What you will do:
In the entries that follow, the lines from the one with "lemma go_single (b" through the one with "subst hl; simp" are the ones to write out, exactly and with both ends included. Nothing else should appear.

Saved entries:
*-*-*
-- pv_equiv track=rewrite | github.com/AKM0/WillPrismWordsB0t | WPWBot/WillPrismWordsBot.py | parse
-- ===== SOURCE A (Python) =====
-- BAD_PHRASES  = ["~","!","@","#","$","%","^","&","*","(",")","-","_","=","+","{","}","[","]","|",":",";","\"","'","<",">","?",",",".","/","\\"]
--
-- def parse (body): #isolates string to be operated and removes detrimental characters that cannot be passed through command prompt ()
--     body = body.split ("\"", 2) #isolates string
--     if (len(body) > 1):
--         word = body[1]
--         for index in range (len(BAD_PHRASES)): #removes bad characters
--                 word = word.replace (BAD_PHRASES[index], " ")
--     elif (len (body) <= 1):
--        word = ""
--
--     print ("Parsed.")
--     return word
-- ===== SOURCE B (Python) =====
-- BAD_CHARS = set("~!@#$%^&*()-_=+{}[]|:;\"'<>?,./\\")
--
-- def parse(body):
--     parts = body.split("\"", 2)
--     word = "" if len(parts) <= 1 else "".join(
--         " " if c in BAD_CHARS else c for c in parts[1])
--     print("Parsed.")
--     return word
-- ===== Notes on version B (the rewrite author's own statement) =====
-- stated objective: simpler
-- what changed: Replaces the 33-pass replace loop (one full rescan of the word per bad character) with a single pass over the word's characters testing membership in a precomputed set of bad characters.
import Mathlib
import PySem

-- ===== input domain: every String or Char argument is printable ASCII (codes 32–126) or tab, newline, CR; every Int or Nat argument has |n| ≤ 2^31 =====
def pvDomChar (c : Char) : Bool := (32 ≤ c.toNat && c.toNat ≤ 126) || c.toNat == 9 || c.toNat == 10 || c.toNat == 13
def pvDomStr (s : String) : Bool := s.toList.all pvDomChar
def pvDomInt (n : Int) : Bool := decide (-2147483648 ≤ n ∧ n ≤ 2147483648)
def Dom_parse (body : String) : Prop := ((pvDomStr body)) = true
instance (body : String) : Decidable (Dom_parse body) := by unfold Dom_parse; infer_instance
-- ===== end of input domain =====

-- B replaces A's 33-pass replace loop by a single pass over the extracted word's
-- characters testing membership in a set of bad characters (objective: simpler).

-- ===== PORT A =====
def badPhrases : List String :=
  ["~","!","@","#","$","%","^","&","*","(",")","-","_","=","+","{","}","[","]","|",
   ":",";","\"","'","<",">","?",",",".","/","\\"]

def parse (body : String) : String :=
  -- body.split("\"", 2): separator is nonempty, so splitMax? is always some (getD unreachable)
  let parts := (PySem.Str.splitMax? body "\"" 2).getD []
  if parts.length > 1 then
    List.foldl (fun w (index : Int) =>
        PySem.Str.replace w ((PySem.List.pyGet? badPhrases index).getD "") " ")
      ((PySem.List.pyGet? parts 1).getD "")
      (PySem.List.pyRange 0 (badPhrases.length : Int) 1)
  else ""

-- ===== PORT B =====
def badSet : PySem.Set Char := PySem.Set.ofList "~!@#$%^&*()-_=+{}[]|:;\"'<>?,./\\".toList

def parse_alt (body : String) : String :=
  let parts := (PySem.Str.splitMax? body "\"" 2).getD []
  if parts.length > 1 then
    -- "".join(" " if c in BAD_CHARS else c for c in parts[1])
    PySem.Str.join "" (((PySem.List.pyGet? parts 1).getD "").toList.map
      (fun c => if badSet.contains c then " " else String.ofList [c]))
  else ""

-- ===== PRECONDITION & SPEC =====
def Spec_parse (body : String) (out : String) : Prop := out = parse_alt body
instance (body : String) (out : String) : Decidable (Spec_parse body out) := by unfold Spec_parse; infer_instance

-- ===== CLAIM =====
def Claim_equal_parse : Prop := ∀ (body : String), Dom_parse body → Spec_parse body (parse body)

-- ===== LEMMAS AND PROOFS =====

def badChars : List Char :=
  ['~','!','@','#','$','%','^','&','*','(',')','-','_','=','+','{','}','[',']','|',
   ':',';','"','\'','<','>','?',',','.','/','\\']

lemma go_single (b : Char) (fuel : Nat) (l acc : List Char) (h : l.length ≤ fuel) :
    PySem.Chars.replace.go [b] [' '] fuel l acc
      = acc.reverse ++ l.map (fun c => if c = b then ' ' else c) := by
  induction fuel generalizing l acc with
  | zero =>
    have hl : l = [] := List.eq_nil_of_length_eq_zero (Nat.le_zero.mp h)
    subst hl; simp only [PySem.Chars.replace.go]; simp
  | succ fuel ih =>
    cases l with
    | nil => simp [PySem.Chars.replace.go]
    | cons c t =>
      simp only [PySem.Chars.replace.go, List.isPrefixOf]
      by_cases hc : c = b
      · simp only [hc, beq_self_eq_true, Bool.true_and, List.isPrefixOf, if_true]
        rw [show ([b].length) = 1 from rfl]
        rw [ih (List.drop 1 (b :: t)) ([' '].reverse ++ acc) (by simpa using Nat.le_of_succ_le_succ (by simpa using h))]
        simp
      · have : (b == c) = false := beq_eq_false_iff_ne.mpr (fun hh => hc hh.symm)
        simp only [this, Bool.false_and, if_false]
        rw [ih t (c :: acc) (by simpa using Nat.le_of_succ_le_succ (by simpa using h))]
        simp [hc]

lemma repl_single (cs : List Char) (b : Char) :
    PySem.Chars.replace cs [b] [' '] = cs.map (fun c => if c = b then ' ' else c) := by
  unfold PySem.Chars.replace
  rw [if_neg (by simp)]
  exact go_single b cs.length cs [] le_rfl

lemma fold_bads (bads : List Char) (h : ' ' ∉ bads) (cs : List Char) :
    List.foldl (fun cs b => PySem.Chars.replace cs [b] [' ']) cs bads
      = cs.map (fun c => if bads.contains c then ' ' else c) := by
  induction bads generalizing cs with
  | nil => simp
  | cons b rest ih =>
    simp only [List.foldl_cons]
    rw [repl_single, ih (fun hm => h (List.mem_cons_of_mem _ hm)), List.map_map]
    apply List.map_congr_left
    intro c _
    simp only [Function.comp]
    by_cases hc : c = b
    · subst hc
      have : rest.contains ' ' = false := by
        simp only [List.contains_eq_mem, decide_eq_false_iff_not]
        exact fun hm => h (List.mem_cons_of_mem _ hm)
      simp [this, List.contains_cons]
    · simp [hc, List.contains_cons, fun hh : b = c => hc hh.symm]

lemma memb_eq (c : Char) :
    badSet.contains c = badChars.contains c := by
  rfl

lemma strfold (w : String) (bs : List String) :
    (List.foldl (fun w s => PySem.Str.replace w s " ") w bs).toList
      = List.foldl (fun cs s => PySem.Chars.replace cs s.toList [' ']) w.toList bs := by
  induction bs generalizing w with
  | nil => simp
  | cons s rest ih =>
    rw [List.foldl_cons, List.foldl_cons, ih, PySem.Str.toList_replace,
        show (" " : String).toList = [' '] from rfl]

lemma core (w : String) :
    List.foldl (fun w (index : Int) =>
        PySem.Str.replace w ((PySem.List.pyGet? badPhrases index).getD "") " ")
      w (PySem.List.pyRange 0 (badPhrases.length : Int) 1)
      = PySem.Str.join "" (w.toList.map
          (fun c => if badSet.contains c then " " else String.ofList [c])) := by
  rw [← String.toList_inj]
  have hA : List.foldl (fun w (index : Int) =>
        PySem.Str.replace w ((PySem.List.pyGet? badPhrases index).getD "") " ")
      w (PySem.List.pyRange 0 (badPhrases.length : Int) 1)
      = List.foldl (fun w s => PySem.Str.replace w s " ") w badPhrases := rfl
  have hB : badPhrases = badChars.map (fun c => String.ofList [c]) := rfl
  rw [hA, strfold, hB]
  rw [List.foldl_map]
  have : (fun (cs : List Char) (c : Char) => PySem.Chars.replace cs (String.ofList [c]).toList [' '])
       = (fun cs b => PySem.Chars.replace cs [b] [' ']) := by
    funext cs c; rw [String.toList_ofList]
  rw [this, fold_bads badChars (by decide)]
  rw [PySem.Str.toList_join, List.map_map]
  have : (String.toList ∘ fun c => if badSet.contains c then " " else String.ofList [c])
       = (fun c => [if badChars.contains c then ' ' else c]) := by
    funext c
    simp only [Function.comp, memb_eq]
    by_cases hc : c ∈ badChars <;> simp [hc]
  rw [this]
  rw [show (fun c => [if badChars.contains c = true then ' ' else c])
        = ((fun c => [c]) ∘ fun c => if badChars.contains c = true then ' ' else c) from rfl,
      ← List.map_map]
  exact (PySem.Chars.join_nil_singletons _).symm

-- ===== VERDICT =====
theorem parse_spec : Claim_equal_parse := by
  intro body _
  unfold Spec_parse parse parse_alt
  simp only []
  split
  · exact core _
  · rfl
*-*-*
Solved problem:
lemma go_single (b : Char) (fuel : Nat) (l acc : List Char) (h : l.length ≤ fuel) :
    PySem.Chars.replace.go [b] [' '] fuel l acc
      = acc.reverse ++ l.map (fun c => if c = b then ' ' else c) := by
  induction fuel generalizing l acc with
  | zero =>
    have hl : l = [] := List.eq_nil_of_length_eq_zero (Nat.le_zero.mp h)
    subst hl; simp only [PySem.Chars.replace.go]; simp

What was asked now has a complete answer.